Using the listing below, give the number of lines in which the string "instance" appears, and nothing else.
[Opening Excerpted data section]
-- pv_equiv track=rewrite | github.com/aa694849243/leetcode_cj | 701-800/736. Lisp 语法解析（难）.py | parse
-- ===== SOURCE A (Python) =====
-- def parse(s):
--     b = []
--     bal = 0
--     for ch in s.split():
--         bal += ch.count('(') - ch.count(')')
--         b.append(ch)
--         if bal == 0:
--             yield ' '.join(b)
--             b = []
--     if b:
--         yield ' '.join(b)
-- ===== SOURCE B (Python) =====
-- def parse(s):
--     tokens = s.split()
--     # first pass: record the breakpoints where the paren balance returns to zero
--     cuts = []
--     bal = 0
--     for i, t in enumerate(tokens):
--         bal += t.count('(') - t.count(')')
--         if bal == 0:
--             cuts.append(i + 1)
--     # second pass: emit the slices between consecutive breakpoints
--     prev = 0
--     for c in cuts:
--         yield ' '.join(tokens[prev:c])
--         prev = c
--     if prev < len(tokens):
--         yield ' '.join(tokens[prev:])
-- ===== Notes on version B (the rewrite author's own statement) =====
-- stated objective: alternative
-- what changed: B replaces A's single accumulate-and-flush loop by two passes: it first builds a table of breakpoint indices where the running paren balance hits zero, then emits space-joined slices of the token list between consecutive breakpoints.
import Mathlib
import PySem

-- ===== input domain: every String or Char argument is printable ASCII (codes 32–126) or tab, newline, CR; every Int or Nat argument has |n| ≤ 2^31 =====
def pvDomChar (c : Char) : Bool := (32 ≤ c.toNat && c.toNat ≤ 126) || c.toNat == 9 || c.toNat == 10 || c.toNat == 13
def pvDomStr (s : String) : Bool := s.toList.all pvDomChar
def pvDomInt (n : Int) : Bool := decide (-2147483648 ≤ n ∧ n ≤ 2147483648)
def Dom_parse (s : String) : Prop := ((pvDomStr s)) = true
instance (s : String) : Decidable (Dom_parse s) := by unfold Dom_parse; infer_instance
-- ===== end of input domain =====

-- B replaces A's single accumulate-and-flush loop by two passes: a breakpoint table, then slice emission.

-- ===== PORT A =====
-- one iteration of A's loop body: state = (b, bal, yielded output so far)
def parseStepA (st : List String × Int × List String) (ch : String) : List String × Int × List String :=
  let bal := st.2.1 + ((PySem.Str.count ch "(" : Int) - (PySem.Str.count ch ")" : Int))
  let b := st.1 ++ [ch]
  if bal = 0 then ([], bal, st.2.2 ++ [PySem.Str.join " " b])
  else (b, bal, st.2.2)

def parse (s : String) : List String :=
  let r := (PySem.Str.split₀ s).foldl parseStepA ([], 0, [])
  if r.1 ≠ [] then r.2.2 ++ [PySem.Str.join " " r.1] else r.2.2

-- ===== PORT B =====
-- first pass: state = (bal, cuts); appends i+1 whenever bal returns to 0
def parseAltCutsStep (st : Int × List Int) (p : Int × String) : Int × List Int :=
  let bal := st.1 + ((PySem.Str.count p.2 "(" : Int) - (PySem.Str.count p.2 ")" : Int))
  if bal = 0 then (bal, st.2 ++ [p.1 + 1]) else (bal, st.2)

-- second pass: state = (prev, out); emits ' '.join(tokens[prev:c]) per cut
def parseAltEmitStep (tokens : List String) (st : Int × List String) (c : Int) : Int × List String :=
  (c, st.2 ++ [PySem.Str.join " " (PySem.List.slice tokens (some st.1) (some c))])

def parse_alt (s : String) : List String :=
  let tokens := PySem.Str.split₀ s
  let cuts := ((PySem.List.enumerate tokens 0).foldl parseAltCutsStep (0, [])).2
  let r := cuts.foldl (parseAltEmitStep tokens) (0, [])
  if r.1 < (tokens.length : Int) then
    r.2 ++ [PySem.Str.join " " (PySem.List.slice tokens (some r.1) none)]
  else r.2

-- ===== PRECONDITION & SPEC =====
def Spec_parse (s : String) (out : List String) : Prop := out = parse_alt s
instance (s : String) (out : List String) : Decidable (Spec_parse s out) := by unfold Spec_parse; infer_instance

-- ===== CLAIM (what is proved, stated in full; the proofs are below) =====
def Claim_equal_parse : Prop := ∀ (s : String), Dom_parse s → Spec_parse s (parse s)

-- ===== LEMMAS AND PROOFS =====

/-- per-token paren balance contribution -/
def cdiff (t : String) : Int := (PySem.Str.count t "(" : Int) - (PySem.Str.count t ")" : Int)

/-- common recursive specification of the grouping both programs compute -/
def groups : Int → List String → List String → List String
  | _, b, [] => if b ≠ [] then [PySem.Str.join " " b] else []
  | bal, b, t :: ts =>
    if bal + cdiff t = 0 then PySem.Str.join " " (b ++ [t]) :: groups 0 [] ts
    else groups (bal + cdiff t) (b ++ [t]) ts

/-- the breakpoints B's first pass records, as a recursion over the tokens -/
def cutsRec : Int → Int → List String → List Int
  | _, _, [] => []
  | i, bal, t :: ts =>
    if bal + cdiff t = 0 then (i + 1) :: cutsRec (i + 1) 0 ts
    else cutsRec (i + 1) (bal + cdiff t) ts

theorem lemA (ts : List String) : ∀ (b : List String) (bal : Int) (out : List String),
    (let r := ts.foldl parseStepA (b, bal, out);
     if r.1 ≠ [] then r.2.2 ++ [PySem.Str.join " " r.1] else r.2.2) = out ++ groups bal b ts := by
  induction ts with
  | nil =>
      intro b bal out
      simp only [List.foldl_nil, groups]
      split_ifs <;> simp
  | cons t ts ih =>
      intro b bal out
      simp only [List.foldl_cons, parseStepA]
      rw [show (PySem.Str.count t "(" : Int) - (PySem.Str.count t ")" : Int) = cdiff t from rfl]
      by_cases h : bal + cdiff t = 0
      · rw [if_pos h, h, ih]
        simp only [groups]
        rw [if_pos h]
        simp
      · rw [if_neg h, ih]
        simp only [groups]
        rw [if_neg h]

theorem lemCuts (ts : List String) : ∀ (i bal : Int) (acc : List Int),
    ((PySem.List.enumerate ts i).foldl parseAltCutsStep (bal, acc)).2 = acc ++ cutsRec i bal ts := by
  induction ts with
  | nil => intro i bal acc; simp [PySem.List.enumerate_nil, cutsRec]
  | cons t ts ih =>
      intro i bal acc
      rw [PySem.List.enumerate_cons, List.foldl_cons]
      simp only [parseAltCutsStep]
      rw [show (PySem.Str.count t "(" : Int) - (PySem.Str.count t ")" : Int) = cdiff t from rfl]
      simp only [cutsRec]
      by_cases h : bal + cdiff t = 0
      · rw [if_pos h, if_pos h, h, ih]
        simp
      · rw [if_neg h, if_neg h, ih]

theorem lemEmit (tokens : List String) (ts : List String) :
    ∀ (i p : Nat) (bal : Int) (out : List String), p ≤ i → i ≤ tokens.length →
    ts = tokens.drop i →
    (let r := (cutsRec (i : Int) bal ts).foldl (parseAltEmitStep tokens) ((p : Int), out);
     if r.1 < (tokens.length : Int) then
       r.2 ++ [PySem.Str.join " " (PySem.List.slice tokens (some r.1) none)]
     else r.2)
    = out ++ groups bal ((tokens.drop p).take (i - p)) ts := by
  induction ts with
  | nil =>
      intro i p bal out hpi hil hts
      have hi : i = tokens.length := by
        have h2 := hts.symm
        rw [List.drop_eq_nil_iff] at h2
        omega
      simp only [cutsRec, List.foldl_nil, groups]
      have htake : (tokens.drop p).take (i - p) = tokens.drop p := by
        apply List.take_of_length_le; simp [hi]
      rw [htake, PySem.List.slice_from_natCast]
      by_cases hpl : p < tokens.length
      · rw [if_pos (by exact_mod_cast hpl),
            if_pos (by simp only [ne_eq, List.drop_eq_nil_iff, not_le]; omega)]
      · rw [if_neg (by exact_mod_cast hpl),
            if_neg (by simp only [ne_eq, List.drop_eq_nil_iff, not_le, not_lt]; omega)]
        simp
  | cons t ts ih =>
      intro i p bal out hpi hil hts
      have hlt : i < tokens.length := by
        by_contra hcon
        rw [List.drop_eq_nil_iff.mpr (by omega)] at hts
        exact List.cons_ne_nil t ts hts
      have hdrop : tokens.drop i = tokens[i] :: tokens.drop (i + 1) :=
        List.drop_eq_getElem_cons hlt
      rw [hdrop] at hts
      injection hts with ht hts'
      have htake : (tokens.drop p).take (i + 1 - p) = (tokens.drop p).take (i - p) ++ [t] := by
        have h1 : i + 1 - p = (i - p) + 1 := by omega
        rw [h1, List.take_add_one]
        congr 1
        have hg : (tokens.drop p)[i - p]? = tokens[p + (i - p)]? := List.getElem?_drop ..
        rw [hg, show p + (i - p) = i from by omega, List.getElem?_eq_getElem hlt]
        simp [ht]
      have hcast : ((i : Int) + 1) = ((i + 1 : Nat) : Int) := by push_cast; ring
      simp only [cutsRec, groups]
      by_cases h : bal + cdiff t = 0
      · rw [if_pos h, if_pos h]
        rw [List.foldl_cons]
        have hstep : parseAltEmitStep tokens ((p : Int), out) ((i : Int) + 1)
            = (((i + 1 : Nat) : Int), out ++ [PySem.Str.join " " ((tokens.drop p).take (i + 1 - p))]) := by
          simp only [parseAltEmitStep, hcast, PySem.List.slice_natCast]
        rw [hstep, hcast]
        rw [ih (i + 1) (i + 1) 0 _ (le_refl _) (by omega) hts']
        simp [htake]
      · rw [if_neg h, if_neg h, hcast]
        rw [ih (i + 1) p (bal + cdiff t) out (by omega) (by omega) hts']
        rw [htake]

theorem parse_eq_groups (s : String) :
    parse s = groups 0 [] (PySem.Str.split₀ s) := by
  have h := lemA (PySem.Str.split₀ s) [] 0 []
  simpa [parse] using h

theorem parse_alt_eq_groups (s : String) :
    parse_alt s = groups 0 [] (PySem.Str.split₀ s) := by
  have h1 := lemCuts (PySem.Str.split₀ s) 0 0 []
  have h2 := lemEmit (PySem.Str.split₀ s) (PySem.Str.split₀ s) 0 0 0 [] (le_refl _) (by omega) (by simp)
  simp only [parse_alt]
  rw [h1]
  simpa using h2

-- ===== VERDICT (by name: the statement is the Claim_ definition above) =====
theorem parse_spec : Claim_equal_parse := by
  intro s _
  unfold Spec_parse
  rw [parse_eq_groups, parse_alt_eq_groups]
[Closing Excerpted data section]
#### [Written solution]
2